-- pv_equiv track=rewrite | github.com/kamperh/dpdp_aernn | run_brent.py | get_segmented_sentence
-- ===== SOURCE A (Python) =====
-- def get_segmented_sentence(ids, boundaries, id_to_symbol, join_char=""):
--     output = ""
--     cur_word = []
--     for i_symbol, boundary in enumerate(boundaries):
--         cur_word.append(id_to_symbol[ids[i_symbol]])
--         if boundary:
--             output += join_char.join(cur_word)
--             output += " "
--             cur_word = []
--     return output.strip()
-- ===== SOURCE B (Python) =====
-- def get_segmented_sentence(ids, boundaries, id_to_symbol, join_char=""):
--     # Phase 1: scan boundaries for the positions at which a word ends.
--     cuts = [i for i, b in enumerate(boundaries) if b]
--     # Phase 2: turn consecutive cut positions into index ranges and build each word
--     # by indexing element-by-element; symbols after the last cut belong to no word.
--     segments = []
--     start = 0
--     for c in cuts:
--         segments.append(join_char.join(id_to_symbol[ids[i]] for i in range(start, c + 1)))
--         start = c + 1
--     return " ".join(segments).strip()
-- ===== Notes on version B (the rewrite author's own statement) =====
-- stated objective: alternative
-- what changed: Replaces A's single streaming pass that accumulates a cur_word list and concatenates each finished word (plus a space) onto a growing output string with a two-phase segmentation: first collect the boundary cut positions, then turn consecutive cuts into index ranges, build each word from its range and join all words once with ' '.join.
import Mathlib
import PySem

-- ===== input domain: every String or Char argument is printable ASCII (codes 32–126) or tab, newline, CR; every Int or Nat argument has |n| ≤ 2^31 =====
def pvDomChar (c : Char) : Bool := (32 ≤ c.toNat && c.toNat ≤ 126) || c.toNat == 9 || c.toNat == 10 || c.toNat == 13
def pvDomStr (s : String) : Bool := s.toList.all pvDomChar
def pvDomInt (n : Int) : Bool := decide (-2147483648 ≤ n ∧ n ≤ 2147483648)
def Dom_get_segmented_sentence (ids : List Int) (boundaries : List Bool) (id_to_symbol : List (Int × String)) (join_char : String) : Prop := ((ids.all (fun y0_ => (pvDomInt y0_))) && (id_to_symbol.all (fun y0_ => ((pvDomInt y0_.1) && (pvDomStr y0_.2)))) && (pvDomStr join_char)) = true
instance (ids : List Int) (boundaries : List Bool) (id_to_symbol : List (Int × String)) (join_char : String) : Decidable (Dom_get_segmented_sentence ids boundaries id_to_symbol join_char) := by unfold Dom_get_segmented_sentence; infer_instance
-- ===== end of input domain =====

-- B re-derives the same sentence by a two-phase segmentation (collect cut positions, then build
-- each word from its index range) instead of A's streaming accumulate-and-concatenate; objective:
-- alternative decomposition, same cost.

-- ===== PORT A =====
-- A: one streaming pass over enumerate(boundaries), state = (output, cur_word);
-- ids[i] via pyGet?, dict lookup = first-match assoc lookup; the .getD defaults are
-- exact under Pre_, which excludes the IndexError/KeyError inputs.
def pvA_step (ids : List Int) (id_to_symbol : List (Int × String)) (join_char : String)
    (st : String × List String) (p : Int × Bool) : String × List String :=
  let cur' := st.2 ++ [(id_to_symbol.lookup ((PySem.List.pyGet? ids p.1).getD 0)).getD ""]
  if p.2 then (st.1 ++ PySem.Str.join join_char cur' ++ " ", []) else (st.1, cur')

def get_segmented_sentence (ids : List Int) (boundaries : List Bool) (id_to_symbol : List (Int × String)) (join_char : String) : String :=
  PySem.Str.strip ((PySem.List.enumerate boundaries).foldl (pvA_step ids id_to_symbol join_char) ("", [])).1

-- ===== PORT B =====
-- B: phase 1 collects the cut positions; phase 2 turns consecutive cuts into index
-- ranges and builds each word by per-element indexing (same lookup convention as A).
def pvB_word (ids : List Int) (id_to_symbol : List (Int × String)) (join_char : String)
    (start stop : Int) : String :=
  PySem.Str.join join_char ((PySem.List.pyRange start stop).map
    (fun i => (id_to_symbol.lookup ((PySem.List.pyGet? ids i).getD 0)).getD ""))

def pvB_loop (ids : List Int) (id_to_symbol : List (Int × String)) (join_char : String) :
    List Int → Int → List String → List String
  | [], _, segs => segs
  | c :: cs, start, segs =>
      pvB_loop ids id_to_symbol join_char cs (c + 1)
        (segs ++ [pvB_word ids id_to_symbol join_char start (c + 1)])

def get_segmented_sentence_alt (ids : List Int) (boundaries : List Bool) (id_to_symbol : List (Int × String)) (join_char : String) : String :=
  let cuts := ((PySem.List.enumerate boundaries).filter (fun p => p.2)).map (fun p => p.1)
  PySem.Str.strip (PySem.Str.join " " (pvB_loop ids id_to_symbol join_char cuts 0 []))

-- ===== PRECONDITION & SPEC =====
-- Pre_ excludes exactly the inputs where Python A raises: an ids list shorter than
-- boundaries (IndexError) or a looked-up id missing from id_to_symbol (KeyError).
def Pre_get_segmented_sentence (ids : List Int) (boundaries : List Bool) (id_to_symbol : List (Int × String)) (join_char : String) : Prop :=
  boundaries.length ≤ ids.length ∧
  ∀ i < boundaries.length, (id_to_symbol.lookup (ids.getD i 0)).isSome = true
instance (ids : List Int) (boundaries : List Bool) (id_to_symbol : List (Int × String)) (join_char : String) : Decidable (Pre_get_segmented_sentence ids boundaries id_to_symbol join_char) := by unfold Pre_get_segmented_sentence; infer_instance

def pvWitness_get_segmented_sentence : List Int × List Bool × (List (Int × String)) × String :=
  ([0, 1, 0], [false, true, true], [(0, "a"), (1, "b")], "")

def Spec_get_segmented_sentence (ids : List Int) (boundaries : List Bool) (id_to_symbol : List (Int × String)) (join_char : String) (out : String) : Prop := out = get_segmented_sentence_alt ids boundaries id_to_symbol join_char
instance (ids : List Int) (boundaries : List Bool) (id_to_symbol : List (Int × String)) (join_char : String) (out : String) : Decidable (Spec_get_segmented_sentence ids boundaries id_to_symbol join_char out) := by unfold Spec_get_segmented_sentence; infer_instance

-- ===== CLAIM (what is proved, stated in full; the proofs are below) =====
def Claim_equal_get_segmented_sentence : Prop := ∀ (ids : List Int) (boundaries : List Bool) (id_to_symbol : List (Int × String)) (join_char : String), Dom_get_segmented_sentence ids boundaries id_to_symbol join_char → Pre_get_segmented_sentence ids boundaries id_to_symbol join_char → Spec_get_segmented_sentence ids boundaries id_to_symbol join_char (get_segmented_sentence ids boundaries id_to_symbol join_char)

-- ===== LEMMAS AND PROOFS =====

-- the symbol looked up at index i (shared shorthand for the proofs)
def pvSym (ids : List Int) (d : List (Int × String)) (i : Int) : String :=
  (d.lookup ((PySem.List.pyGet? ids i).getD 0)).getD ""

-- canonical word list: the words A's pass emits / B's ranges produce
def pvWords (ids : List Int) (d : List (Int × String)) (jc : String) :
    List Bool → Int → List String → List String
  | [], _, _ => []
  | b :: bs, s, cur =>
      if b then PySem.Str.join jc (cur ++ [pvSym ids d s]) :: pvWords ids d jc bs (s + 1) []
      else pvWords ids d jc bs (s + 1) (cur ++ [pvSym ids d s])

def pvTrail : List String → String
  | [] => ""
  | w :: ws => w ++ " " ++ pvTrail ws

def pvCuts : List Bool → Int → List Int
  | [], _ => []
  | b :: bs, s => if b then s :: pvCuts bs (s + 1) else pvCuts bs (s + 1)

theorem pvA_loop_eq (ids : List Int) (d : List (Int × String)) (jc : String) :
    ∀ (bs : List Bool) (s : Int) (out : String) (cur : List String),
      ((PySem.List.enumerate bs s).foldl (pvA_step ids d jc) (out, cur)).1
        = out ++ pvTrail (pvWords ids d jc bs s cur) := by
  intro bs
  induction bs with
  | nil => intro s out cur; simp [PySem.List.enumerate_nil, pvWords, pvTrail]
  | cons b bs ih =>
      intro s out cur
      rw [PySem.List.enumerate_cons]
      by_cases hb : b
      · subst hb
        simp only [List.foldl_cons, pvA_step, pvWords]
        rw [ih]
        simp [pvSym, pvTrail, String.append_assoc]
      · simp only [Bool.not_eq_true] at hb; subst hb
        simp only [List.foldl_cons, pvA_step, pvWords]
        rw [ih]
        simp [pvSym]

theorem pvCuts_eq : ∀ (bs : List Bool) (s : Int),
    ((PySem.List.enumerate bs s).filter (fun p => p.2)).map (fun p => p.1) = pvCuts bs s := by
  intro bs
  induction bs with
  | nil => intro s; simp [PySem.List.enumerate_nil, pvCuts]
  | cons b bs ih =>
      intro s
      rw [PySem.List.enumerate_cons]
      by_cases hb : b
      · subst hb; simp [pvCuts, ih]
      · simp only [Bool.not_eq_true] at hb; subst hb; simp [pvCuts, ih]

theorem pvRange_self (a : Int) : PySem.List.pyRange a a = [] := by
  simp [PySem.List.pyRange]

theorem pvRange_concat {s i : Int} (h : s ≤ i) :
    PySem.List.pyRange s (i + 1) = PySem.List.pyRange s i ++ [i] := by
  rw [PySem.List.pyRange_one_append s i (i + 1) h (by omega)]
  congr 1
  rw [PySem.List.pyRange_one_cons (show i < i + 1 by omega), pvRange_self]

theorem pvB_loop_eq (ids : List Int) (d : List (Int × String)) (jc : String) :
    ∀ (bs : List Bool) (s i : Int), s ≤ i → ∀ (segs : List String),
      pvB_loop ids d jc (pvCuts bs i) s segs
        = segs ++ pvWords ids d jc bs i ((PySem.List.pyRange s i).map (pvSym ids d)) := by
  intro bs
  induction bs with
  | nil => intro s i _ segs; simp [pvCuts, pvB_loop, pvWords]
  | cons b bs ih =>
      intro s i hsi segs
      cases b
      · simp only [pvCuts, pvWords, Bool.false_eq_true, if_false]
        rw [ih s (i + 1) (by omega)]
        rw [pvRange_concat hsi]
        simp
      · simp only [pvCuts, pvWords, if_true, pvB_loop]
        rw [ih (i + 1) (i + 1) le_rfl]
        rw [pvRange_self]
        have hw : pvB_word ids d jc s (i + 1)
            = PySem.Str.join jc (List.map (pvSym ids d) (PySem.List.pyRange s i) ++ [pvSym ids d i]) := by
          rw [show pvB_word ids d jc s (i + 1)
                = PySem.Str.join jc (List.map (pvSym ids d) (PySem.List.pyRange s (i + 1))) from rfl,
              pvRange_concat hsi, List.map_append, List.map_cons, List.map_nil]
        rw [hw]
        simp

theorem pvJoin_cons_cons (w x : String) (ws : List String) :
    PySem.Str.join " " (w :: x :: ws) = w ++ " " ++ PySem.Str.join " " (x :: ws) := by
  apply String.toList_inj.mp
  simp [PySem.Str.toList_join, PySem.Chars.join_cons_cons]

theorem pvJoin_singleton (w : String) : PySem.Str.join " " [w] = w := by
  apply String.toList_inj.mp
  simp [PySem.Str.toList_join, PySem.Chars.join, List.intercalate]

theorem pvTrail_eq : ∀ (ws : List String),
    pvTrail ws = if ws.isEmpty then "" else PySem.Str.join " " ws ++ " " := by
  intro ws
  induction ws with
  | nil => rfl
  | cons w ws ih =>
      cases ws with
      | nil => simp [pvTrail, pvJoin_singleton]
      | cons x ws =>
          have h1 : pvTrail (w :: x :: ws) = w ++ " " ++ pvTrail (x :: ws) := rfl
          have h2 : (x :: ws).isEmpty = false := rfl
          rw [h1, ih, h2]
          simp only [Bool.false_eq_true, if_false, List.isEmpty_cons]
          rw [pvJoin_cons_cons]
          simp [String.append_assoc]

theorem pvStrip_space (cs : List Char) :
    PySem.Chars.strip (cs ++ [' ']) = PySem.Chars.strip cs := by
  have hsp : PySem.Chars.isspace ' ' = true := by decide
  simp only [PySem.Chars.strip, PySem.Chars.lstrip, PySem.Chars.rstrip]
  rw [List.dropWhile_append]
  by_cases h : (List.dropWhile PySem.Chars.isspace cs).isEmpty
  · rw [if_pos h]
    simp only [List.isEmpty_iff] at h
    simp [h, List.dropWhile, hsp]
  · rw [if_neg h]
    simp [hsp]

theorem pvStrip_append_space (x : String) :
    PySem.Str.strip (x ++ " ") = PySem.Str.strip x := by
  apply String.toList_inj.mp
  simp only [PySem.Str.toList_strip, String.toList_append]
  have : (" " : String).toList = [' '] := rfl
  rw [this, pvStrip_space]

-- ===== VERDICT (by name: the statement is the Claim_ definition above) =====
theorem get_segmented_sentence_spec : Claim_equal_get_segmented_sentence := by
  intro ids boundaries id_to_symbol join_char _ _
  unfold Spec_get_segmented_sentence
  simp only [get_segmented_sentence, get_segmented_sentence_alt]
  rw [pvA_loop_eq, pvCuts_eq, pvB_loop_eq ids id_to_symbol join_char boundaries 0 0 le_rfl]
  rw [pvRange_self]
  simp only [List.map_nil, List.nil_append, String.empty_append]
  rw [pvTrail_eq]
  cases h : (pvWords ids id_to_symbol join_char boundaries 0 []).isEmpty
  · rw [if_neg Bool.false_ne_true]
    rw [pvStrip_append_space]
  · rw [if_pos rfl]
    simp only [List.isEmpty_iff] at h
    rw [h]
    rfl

• • • •

** WHAT IS NEEDED **
When a line holds the string "pvDomInt", pull it out of the listing.

** SOLUTION TO THIS EXERCISE **
def pvDomInt (n : Int) : Bool := decide (-2147483648 ≤ n ∧ n ≤ 2147483648)
def Dom_get_segmented_sentence (ids : List Int) (boundaries : List Bool) (id_to_symbol : List (Int × String)) (join_char : String) : Prop := ((ids.all (fun y0_ => (pvDomInt y0_))) && (id_to_symbol.all (fun y0_ => ((pvDomInt y0_.1) && (pvDomStr y0_.2)))) && (pvDomStr join_char)) = true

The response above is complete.